Showing posts with label Gaelic Singers. Show all posts
Showing posts with label Gaelic Singers. Show all posts

Wednesday 28 October 2015

Gaelic Singers

Julie Fowlis
At Celtic Connections I have heard some of the most perfect Gaelic singers -
Karen Matheson, Julie Fowlis, Kathleen MacInnes.

They sing with pure tones in the lilting soft clarity.

I don’t speak any Gaelic but I appreciate the emotion in the songs.

Last year I heard yet another young Gaelic singer at Celtic late session -  Mischa Macpherson

Karen Matheson
Mischa Macpherson
It used to be that we were embarrassed by our Scots accents and the Scottish songs were portrayed as twee chocolate box White Heather club. It is so good to see Scots proud.

Dougie MacLean in an interview for the Herald spoke of his two grandparents who spoke Gaelic.
 When Dougie talks about the magic of songwriting, he knows what he is talking about  - his most famous song Caledonia - has become a music covered part of Scottish culture and has been sung by everyone from Frankie Miller to Ronan Keating.

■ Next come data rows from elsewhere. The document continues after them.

-- pv_equiv track=rewrite | github.com/h-kayotin/hanayo_homework | let_code/链表/59_统计已测试设备.py | count_test_devices
-- ===== SOURCE A (Python) =====
-- def count_test_devices(batteryPercentages: list[int]):
--     bat_arr = batteryPercentages
--     count = 0
--     for i in range(len(bat_arr)):
--         if bat_arr[i] > 0:
--             count += 1
--             for j in range(i, len(bat_arr)):
--                 bat_arr[j] = max(0, bat_arr[j] - 1)
--     return count
-- ===== SOURCE B (Python) =====
-- def count_test_devices(batteryPercentages: list[int]):
--     count = 0
--     for x in batteryPercentages:
--         if x > count:
--             count += 1
--     return count
-- ===== Notes on version B (the rewrite author's own statement) =====
-- stated objective: faster
-- what changed: Replaces the nested decrement-the-suffix loop with a single pass that increments the count whenever the current battery exceeds the number of devices tested so far (and does not mutate the input list).
import Mathlib
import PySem

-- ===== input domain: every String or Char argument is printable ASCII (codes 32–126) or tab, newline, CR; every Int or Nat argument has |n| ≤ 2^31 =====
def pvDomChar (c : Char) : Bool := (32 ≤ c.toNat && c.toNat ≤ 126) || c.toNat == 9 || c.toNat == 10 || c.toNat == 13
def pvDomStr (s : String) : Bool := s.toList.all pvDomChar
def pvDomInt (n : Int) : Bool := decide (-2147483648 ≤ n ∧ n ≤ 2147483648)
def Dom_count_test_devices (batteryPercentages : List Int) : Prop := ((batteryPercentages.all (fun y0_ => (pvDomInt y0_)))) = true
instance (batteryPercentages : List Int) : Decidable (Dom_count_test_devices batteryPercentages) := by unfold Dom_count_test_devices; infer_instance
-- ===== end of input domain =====

-- B replaces A's nested decrement-the-suffix loop by a single pass ("battery > count so far");
-- A mutates its argument in place in Python, B does not: the equivalence proved is about the return value only.

-- ===== PORT A =====
-- inner loop: for j in range(i, len(bat_arr)): bat_arr[j] = max(0, bat_arr[j] - 1)
def ctdInner (arr : List Int) (j : Nat) : List Int :=
  arr.set j (max 0 (arr.getD j 0 - 1))

-- one iteration of the outer loop (n = len(bat_arr), i = loop index, state = (bat_arr, count))
def ctdStep (n : Nat) (st : List Int × Int) (i : Nat) : List Int × Int :=
  if st.1.getD i 0 > 0 then
    ((List.range' i (n - i)).foldl ctdInner st.1, st.2 + 1)
  else st

def count_test_devices (batteryPercentages : List Int) : Int :=
  ((List.range batteryPercentages.length).foldl (ctdStep batteryPercentages.length)
    (batteryPercentages, 0)).2

-- ===== PORT B =====
def count_test_devices_alt (batteryPercentages : List Int) : Int :=
  batteryPercentages.foldl (fun count x => if x > count then count + 1 else count) 0

-- ===== PRECONDITION & SPEC =====
def Spec_count_test_devices (batteryPercentages : List Int) (out : Int) : Prop := out = count_test_devices_alt batteryPercentages
instance (batteryPercentages : List Int) (out : Int) : Decidable (Spec_count_test_devices batteryPercentages out) := by unfold Spec_count_test_devices; infer_instance

-- ===== CLAIM (what is proved, stated in full; the proofs are below) =====
def Claim_equal_count_test_devices : Prop := ∀ (batteryPercentages : List Int), Dom_count_test_devices batteryPercentages → Spec_count_test_devices batteryPercentages (count_test_devices batteryPercentages)

-- ===== LEMMAS AND PROOFS =====

-- functional restatement of A's outer loop, used only inside the proofs
def ctdRun : List Int → Int → Int
  | [], c => c
  | x :: t, c =>
    if x > 0 then ctdRun (t.map (fun y => max 0 (y - 1))) (c + 1) else ctdRun t c
termination_by ys _ => ys.length
decreasing_by all_goals simp

theorem ctd_getD_append (pre : List Int) (x : Int) (t : List Int) :
    (pre ++ x :: t).getD pre.length 0 = x := by
  induction pre with
  | nil => rfl
  | cons a pre ih => simpa using ih

theorem ctd_inner_fold (cur : List Int) : ∀ (pre : List Int),
    (List.range' pre.length cur.length).foldl ctdInner (pre ++ cur)
      = pre ++ cur.map (fun y => max 0 (y - 1)) := by
  induction cur with
  | nil => intro pre; simp
  | cons x t ih =>
    intro pre
    have h1 : ctdInner (pre ++ x :: t) pre.length = pre ++ max 0 (x - 1) :: t := by
      simp [ctdInner]
    rw [List.length_cons, List.range'_succ, List.foldl_cons, h1]
    have h2 := ih (pre ++ [max 0 (x - 1)])
    simpa using h2

theorem ctd_outer_fold (n : Nat) : ∀ (cur : List Int), cur.length = n → ∀ (pre : List Int) (c : Int),
    ((List.range' pre.length n).foldl (ctdStep (pre.length + n)) (pre ++ cur, c)).2 = ctdRun cur c := by
  induction n with
  | zero =>
    intro cur hlen pre c
    have : cur = [] := List.eq_nil_of_length_eq_zero hlen
    subst this
    simp [ctdRun]
  | succ n ih =>
    intro cur hlen pre c
    match cur, hlen with
    | x :: t, hlen =>
      have ht : t.length = n := by simpa using hlen
      rw [List.range'_succ, List.foldl_cons]
      by_cases hx : x > 0
      · have hn : pre.length + (n + 1) - pre.length = (x :: t).length := by simp [ht]
        have hstep : ctdStep (pre.length + (n + 1)) (pre ++ x :: t, c) pre.length
            = (pre ++ max 0 (x - 1) :: t.map (fun y => max 0 (y - 1)), c + 1) := by
          simp only [ctdStep, ctd_getD_append, hx, if_pos, hn]
          rw [ctd_inner_fold (x :: t) pre]
          simp
        rw [hstep]
        have h2 := ih (t.map (fun y => max 0 (y - 1))) (by simp [ht])
          (pre ++ [max 0 (x - 1)]) (c + 1)
        simp only [List.length_append, List.length_cons, List.length_nil, Nat.zero_add,
          List.append_assoc, List.singleton_append] at h2
        have harr : pre.length + 1 + n = pre.length + (n + 1) := by omega
        rw [harr] at h2
        rw [h2]
        simp [ctdRun, hx]
      · have hstep : ctdStep (pre.length + (n + 1)) (pre ++ x :: t, c) pre.length
            = (pre ++ x :: t, c) := by
          simp [ctdStep, hx]
        rw [hstep]
        have h2 := ih t ht (pre ++ [x]) c
        simp only [List.length_append, List.length_cons, List.length_nil, Nat.zero_add,
          List.append_assoc, List.singleton_append] at h2
        have harr : pre.length + 1 + n = pre.length + (n + 1) := by omega
        rw [harr] at h2
        rw [h2]
        simp [ctdRun, hx]

-- ctdRun on a "suffix already decremented d times" list equals B's single pass with counter d
theorem ctd_run_eq_fold (xs : List Int) : ∀ (ys : List Int) (d : Int),
    (ys = xs.map (fun y => max 0 (y - d)) ∨ (d = 0 ∧ ys = xs)) →
    ctdRun ys d = xs.foldl (fun count x => if x > count then count + 1 else count) d := by
  induction xs with
  | nil =>
    intro ys d h
    rcases h with h | ⟨_, h⟩ <;> simp [h, ctdRun]
  | cons x t ih =>
    intro ys d h
    have hcomp : ∀ (e : Int), (fun y => max 0 (max 0 (y - e) - 1)) = (fun y => max 0 (y - (e + 1))) := by
      intro e; funext y; omega
    rcases h with h | ⟨hd, h⟩
    · subst h
      simp only [List.map_cons, List.foldl_cons]
      rw [ctdRun]
      by_cases hx : x > d
      · have hpos : max 0 (x - d) > 0 := by omega
        rw [if_pos hpos, if_pos hx]
        have hmm : (t.map (fun y => max 0 (y - d))).map (fun y => max 0 (y - 1))
            = t.map (fun y => max 0 (y - (d + 1))) := by
          simp only [List.map_map, Function.comp_def]; rw [hcomp d]
        rw [hmm]
        exact ih _ (d + 1) (Or.inl rfl)
      · have hnpos : ¬ max 0 (x - d) > 0 := by omega
        rw [if_neg hnpos, if_neg hx]
        exact ih _ d (Or.inl rfl)
    · subst hd; subst h
      rw [List.foldl_cons, ctdRun]
      by_cases hx : x > 0
      · rw [if_pos hx, if_pos hx]
        have hmm : t.map (fun y => max 0 (y - 1)) = t.map (fun y => max 0 (y - (0 + 1))) := by
          norm_num
        rw [hmm]
        exact ih _ (0 + 1) (Or.inl rfl)
      · rw [if_neg hx, if_neg hx]
        exact ih t 0 (Or.inr ⟨rfl, rfl⟩)

-- ===== VERDICT (by name: the statement is the Claim_ definition above) =====
theorem count_test_devices_spec : Claim_equal_count_test_devices := by
  intro bp _
  unfold Spec_count_test_devices count_test_devices count_test_devices_alt
  have h := ctd_outer_fold bp.length bp rfl [] 0
  simp only [List.length_nil, Nat.zero_add] at h
  rw [List.range_eq_range', List.nil_append] at *
  rw [h]
  exact ctd_run_eq_fold bp bp 0 (Or.inr ⟨rfl, rfl⟩)
theorem u8_count (n : Nat) : (uint8_to_binarray (n : Int)).count 1 = PySem.Int.bitCount (n : Int) := by
  unfold uint8_to_binarray
  by_cases hn : n = 0
  · subst hn; simp [PySem.Int.bitCount_zero]
  · simp only [Int.toNat_natCast, hn, if_false, List.count_append]
    rw [pvBits_count n n le_rfl]
    simp [List.count_replicate]

theorem u8_length (n : Nat) : 8 ≤ (uint8_to_binarray (n : Int)).length := by
  unfold uint8_to_binarray
  by_cases hn : n = 0 <;> simp [hn] <;> omega

theorem u8_getD_nat (n k : Nat) (h8 : k < 8) :
    (uint8_to_binarray (n : Int)).getD k 0 = ((n >>> k % 2 : Nat) : Int) := by
  by_cases hn : n = 0
  · subst hn
    have e : uint8_to_binarray ((0 : Nat) : Int) = List.replicate 8 0 := by decide
    rw [e, List.getD_replicate _ h8]
    simp
  · have e : uint8_to_binarray ((n : Nat) : Int)
        = pvBits n n ++ List.replicate (8 - (pvBits n n).length) 0 := by
      simp [uint8_to_binarray, hn]
    rw [e]
    by_cases hk : k < (pvBits n n).length
    · rw [List.getD_append _ _ _ _ hk, pvBits_getD n n k le_rfl]
    · rw [List.getD_append_right _ _ _ _ (by omega)]
      have hz : n >>> k = 0 := pvBits_high n n k le_rfl (by omega)
      rcases Nat.lt_or_ge (k - (pvBits n n).length) (8 - (pvBits n n).length) with hr | hr
      · rw [List.getD_replicate _ hr, hz]; simp
      · rw [List.getD_eq_default _ _ (by simp; omega), hz]; simp

theorem u8_getD (n : Nat) (i : Int) (h0 : 0 ≤ i) (h8 : i < 8) :
    PySem.List.pyGetD (uint8_to_binarray (n : Int)) i 0 = ((n >>> i.toNat % 2 : Nat) : Int) := by
  have hlen := u8_length n
  rw [PySem.List.pyGetD_eq_getElem _ _ h0 (by exact_mod_cast (by omega : i < (8:Int)).trans_le (by exact_mod_cast hlen))]
  rw [List.getElem_eq_getD]
  exact u8_getD_nat n i.toNat (by omega)

theorem bit_mod256 (n k : Nat) (h : k < 8) : (n % 256) >>> k % 2 = n >>> k % 2 := by
  have e : n >>> k = n / 2 ^ k := Nat.shiftRight_eq_div_pow n k
  have e2 : (n % 256) >>> k = (n % 256) / 2 ^ k := Nat.shiftRight_eq_div_pow _ k
  interval_cases k <;> simp [e, e2] <;> omega

theorem qmXnorA_chain (D : List Int) :
    qmXnorA D = chainXnor (PySem.List.pyGetD D 0 0) (PySem.List.pyGetD D 1 0)
      (PySem.List.pyGetD D 2 0) (PySem.List.pyGetD D 3 0) (PySem.List.pyGetD D 4 0)
      (PySem.List.pyGetD D 5 0) (PySem.List.pyGetD D 6 0) (PySem.List.pyGetD D 7 0) := by
  have hr : PySem.List.pyRange 1 8 1 = [1, 2, 3, 4, 5, 6, 7] := by decide
  unfold qmXnorA chainXnor
  rw [hr]
  norm_num only [List.foldl_cons, List.foldl_nil, List.cons_append, List.nil_append,
    PySem.List.pyGetD_ofNat', List.getD_cons_zero, List.getD_cons_succ]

"My grandparents were Gaelic speakers and my earliest memory is of my grandfather coming up from Dunkeld having had a few glasses of whisky and sitting in the kitchen singing his beautiful Gaelic songs, and the tears would be running down his face. In my family, singing songs was like eating, breathing and sleeping. I think Scotland has that desire to sing, because of that Gaelic heritage that permeates most of our culture.
"But to be able to sing, you need to have songs, and people have to write them. People here have long made their own songs, to sing in the fields or wherever. There's the wonderful traditions of, say, the north-east bothy ballads, of the Gaels making up songs for their work: it's only in modern times that you actually have the concept of the professional songwriter. It's sad we have lost that tradition, of people writing songs for themselves."